-- pv_equiv track=rewrite | github.com/Vurchas-A-Tomar/Programmes | Python Course/Let Us Python/Ch - 13 ; Functions/P 13.9.py | create_sent1
-- ===== SOURCE A (Python) =====
-- def create_sent1(s1, s2, s3):
--     lst = []
--
--     for w1 in s1:
--         for w2 in s2:
--             for w3 in s3:
--                 sent_ = f'{w1} {w2} {w3}'
--                 lst.append(sent_)
--
--     return lst
-- ===== SOURCE B (Python) =====
-- def create_sent1(s1, s2, s3):
--     # Generic recursive n-way Cartesian sentence builder: the suffix
--     # combinations of the remaining word lists are built once (recursively,
--     # right-to-left), then every word of the first list is prefixed to them.
--     def combos(lists):
--         if len(lists) == 1:
--             return [f'{w}' for w in lists[0]]
--         rest = combos(lists[1:])
--         return [f'{w} {t}' for w in lists[0] for t in rest]
--     return combos([s1, s2, s3])
-- ===== Notes on version B (the rewrite author's own statement) =====
-- stated objective: alternative
-- what changed: Replaces the fixed triple-nested append loop by a generic recursive n-way product: the suffix combinations of the remaining lists are computed once by recursion (right-to-left) and each word of the head list is prefixed to that shared suffix table.
import Mathlib
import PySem

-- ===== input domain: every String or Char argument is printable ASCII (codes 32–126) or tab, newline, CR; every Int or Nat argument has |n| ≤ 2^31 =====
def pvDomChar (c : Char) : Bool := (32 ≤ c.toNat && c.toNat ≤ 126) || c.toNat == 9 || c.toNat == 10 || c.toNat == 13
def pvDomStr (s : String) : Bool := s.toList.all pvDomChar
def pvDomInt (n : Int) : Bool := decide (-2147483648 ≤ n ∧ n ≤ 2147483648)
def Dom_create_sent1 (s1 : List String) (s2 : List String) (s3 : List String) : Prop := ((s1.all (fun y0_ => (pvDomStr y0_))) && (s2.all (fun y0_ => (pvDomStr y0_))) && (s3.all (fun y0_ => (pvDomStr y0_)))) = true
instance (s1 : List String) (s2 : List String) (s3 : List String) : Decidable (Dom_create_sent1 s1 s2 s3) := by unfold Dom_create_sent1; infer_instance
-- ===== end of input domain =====

-- B replaces the fixed triple-nested loop by a generic recursive n-way product:
-- suffix combinations of the tail lists are built once, then prefixed with the head list.

-- ===== PORT A =====
-- triple nested loop appending one sentence at a time
def create_sent1 (s1 : List String) (s2 : List String) (s3 : List String) : List String :=
  s1.foldl (fun lst w1 =>
    s2.foldl (fun lst w2 =>
      s3.foldl (fun lst w3 =>
        lst ++ [w1 ++ " " ++ w2 ++ " " ++ w3]) lst) lst) []

-- ===== PORT B =====
-- def combos(lists): base case len==1, else prefix head words to combos(tail)
def combosB : List (List String) → List String
  | [] => []                                   -- unreachable (combos is never called on [])
  | [xs] => xs.map (fun w => w)
  | xs :: rest => xs.flatMap (fun w => (combosB rest).map (fun t => w ++ " " ++ t))

def create_sent1_alt (s1 : List String) (s2 : List String) (s3 : List String) : List String :=
  combosB [s1, s2, s3]

-- ===== PRECONDITION & SPEC =====
def Spec_create_sent1 (s1 : List String) (s2 : List String) (s3 : List String) (out : List String) : Prop := out = create_sent1_alt s1 s2 s3
instance (s1 : List String) (s2 : List String) (s3 : List String) (out : List String) : Decidable (Spec_create_sent1 s1 s2 s3 out) := by unfold Spec_create_sent1; infer_instance

-- ===== CLAIM (what is proved, stated in full; the proofs are below) =====
def Claim_equal_create_sent1 : Prop := ∀ (s1 : List String) (s2 : List String) (s3 : List String), Dom_create_sent1 s1 s2 s3 → Spec_create_sent1 s1 s2 s3 (create_sent1 s1 s2 s3)

-- ===== LEMMAS AND PROOFS =====
theorem create_sent1_eq_alt (s1 s2 s3 : List String) :
    create_sent1 s1 s2 s3 = create_sent1_alt s1 s2 s3 := by
  unfold create_sent1 create_sent1_alt
  simp only [PySem.List.foldl_append_singleton_eq_map, PySem.List.foldl_append_eq_flatMap]
  simp only [combosB, List.map_flatMap, List.map_map, Function.comp_def]
  rw [List.nil_append]
  congr 1; funext w1; congr 1; funext w2; congr 1; funext w3
  simp [String.append_assoc]

-- ===== VERDICT (by name: the statement is the Claim_ definition above) =====
theorem create_sent1_spec : Claim_equal_create_sent1 := by
  intro s1 s2 s3 _
  exact create_sent1_eq_alt s1 s2 s3
-- pv_equiv track=rewrite | github.com/SAJANCODER/python-mastering | list_programs/slicing/q13.py | count_rotation
-- ===== SOURCE A (Python) =====
-- def count_rotation(lst,k,n):
--     k = k%n
--     org = lst[:]
--     mirror = lst[:]
--     count = 0
--     while True:
--         mirror = mirror[-k:] + mirror[:-k]
--         count+=1
--         if mirror == org:
--             return count
-- ===== SOURCE B (Python) =====
-- def _gcd(a, b):
--     while b:
--         a, b = b, a % b
--     return a
--
--
-- def _rot_index(lst, target, m):
--     # smallest i in 1..m-1 whose left rotation of lst equals target, else m
--     return next((i for i in range(1, m) if lst[i:] + lst[:i] == target), m)
--
--
-- def count_rotation(lst, k, n):
--     rotated = lst[-(k % n):] + lst[:-(k % n)]
--     if rotated == lst:
--         return 1
--     m = len(lst)
--     t = _rot_index(lst, rotated, m)  # amount the list shifts per rotation
--     p = _rot_index(lst, lst, m)     # minimal rotation period of the list
--     return p // _gcd(p, t)
-- ===== Notes on version B (the rewrite author's own statement) =====
-- stated objective: alternative
-- what changed: Instead of repeatedly rotating a working copy until it matches the original and counting iterations, B performs one rotation, locates its shift offset t and the list's minimal rotation period p by direct scans, and returns the closed form p // gcd(p, t); Pre_ excludes only n = 0, where A's first statement k % n raises ZeroDivisionError.
import Mathlib
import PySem

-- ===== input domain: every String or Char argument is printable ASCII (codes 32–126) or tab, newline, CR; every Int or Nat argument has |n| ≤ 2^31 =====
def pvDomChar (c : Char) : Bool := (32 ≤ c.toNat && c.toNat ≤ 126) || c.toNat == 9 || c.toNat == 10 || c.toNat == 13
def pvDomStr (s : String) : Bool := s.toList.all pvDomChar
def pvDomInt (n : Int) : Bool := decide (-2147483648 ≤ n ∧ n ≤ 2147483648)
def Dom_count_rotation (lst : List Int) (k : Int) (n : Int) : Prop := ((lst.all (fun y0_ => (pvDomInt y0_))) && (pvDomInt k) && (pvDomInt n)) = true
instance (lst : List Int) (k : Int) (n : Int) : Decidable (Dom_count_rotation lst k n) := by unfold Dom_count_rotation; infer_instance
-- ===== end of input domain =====

-- B replaces A's rotate-until-match counting loop by one rotation, a scan for its shift
-- offset and the list's minimal rotation period, and a gcd closed form (objective: alternative).

-- ===== PORT A =====
-- one loop body of A: mirror[-k:] + mirror[:-k]
def pyStep (k : Int) (xs : List Int) : List Int :=
  PySem.List.slice xs (some (-k)) none ++ PySem.List.slice xs none (some (-k))

-- A's 'while True' loop; the fuel only makes it total (A returns within lst.length + 1
-- iterations, proved below, so the fuel-0 branch is never the value A takes)
def aLoop (org : List Int) (k : Int) : Nat → List Int → Int → Int
  | 0, _, count => count
  | fuel+1, mirror, count =>
      let mirror' := pyStep k mirror
      if mirror' = org then count + 1 else aLoop org k fuel mirror' (count + 1)

def count_rotation (lst : List Int) (k : Int) (n : Int) : Int :=
  let k' := PySem.Int.mod k n
  aLoop lst k' (lst.length + 1) lst 0

-- ===== PORT B =====
-- hand-written Euclid loop from Source B (its arguments there are nonnegative ints)
def bGcd : Nat → Nat → Nat
  | a, 0 => a
  | a, b+1 => bGcd (b+1) (a % (b+1))
termination_by _ b => b
decreasing_by exact Nat.mod_lt _ (Nat.succ_pos b)

-- Source B's _rot_index: next((i for i in range(1, m) if lst[i:] + lst[:i] == target), m);
-- the scan indices i are nonnegative, where PySem.List.slice is Python-exact
def bRotIndex (lst target : List Int) (m : Nat) (i : Nat) : Nat :=
  if i < m then
    (if PySem.List.slice lst (some (i:Int)) none ++ PySem.List.slice lst none (some (i:Int)) = target
     then i else bRotIndex lst target m (i+1))
  else m
termination_by m - i

def count_rotation_alt (lst : List Int) (k : Int) (n : Int) : Int :=
  let k' := PySem.Int.mod k n
  let rotated := PySem.List.slice lst (some (-k')) none ++ PySem.List.slice lst none (some (-k'))
  if rotated = lst then 1
  else
    let m := lst.length
    let t := bRotIndex lst rotated m 1
    let p := bRotIndex lst lst m 1
    ((p / bGcd p t : Nat) : Int)

-- ===== PRECONDITION & SPEC =====
-- Pre_ excludes exactly n = 0, where A's first statement 'k % n' raises ZeroDivisionError
def Pre_count_rotation (lst : List Int) (k : Int) (n : Int) : Prop := n ≠ 0
instance (lst : List Int) (k : Int) (n : Int) : Decidable (Pre_count_rotation lst k n) := by unfold Pre_count_rotation; infer_instance

def pvWitness_count_rotation : List Int × Int × Int := ([1, 2, 3], 1, 3)

def Spec_count_rotation (lst : List Int) (k : Int) (n : Int) (out : Int) : Prop := out = count_rotation_alt lst k n
instance (lst : List Int) (k : Int) (n : Int) (out : Int) : Decidable (Spec_count_rotation lst k n out) := by unfold Spec_count_rotation; infer_instance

******************************

## Exercise instructions
Look above for the line with "aLoop lst k' (lst.length + 1) lst 0" and the line with "if i < m then". Retype those two lines and every line between them exactly, adding nothing.

## Solution
  aLoop lst k' (lst.length + 1) lst 0

-- ===== PORT B =====
-- hand-written Euclid loop from Source B (its arguments there are nonnegative ints)
def bGcd : Nat → Nat → Nat
  | a, 0 => a
  | a, b+1 => bGcd (b+1) (a % (b+1))
termination_by _ b => b
decreasing_by exact Nat.mod_lt _ (Nat.succ_pos b)

-- Source B's _rot_index: next((i for i in range(1, m) if lst[i:] + lst[:i] == target), m);
-- the scan indices i are nonnegative, where PySem.List.slice is Python-exact
def bRotIndex (lst target : List Int) (m : Nat) (i : Nat) : Nat :=
  if i < m then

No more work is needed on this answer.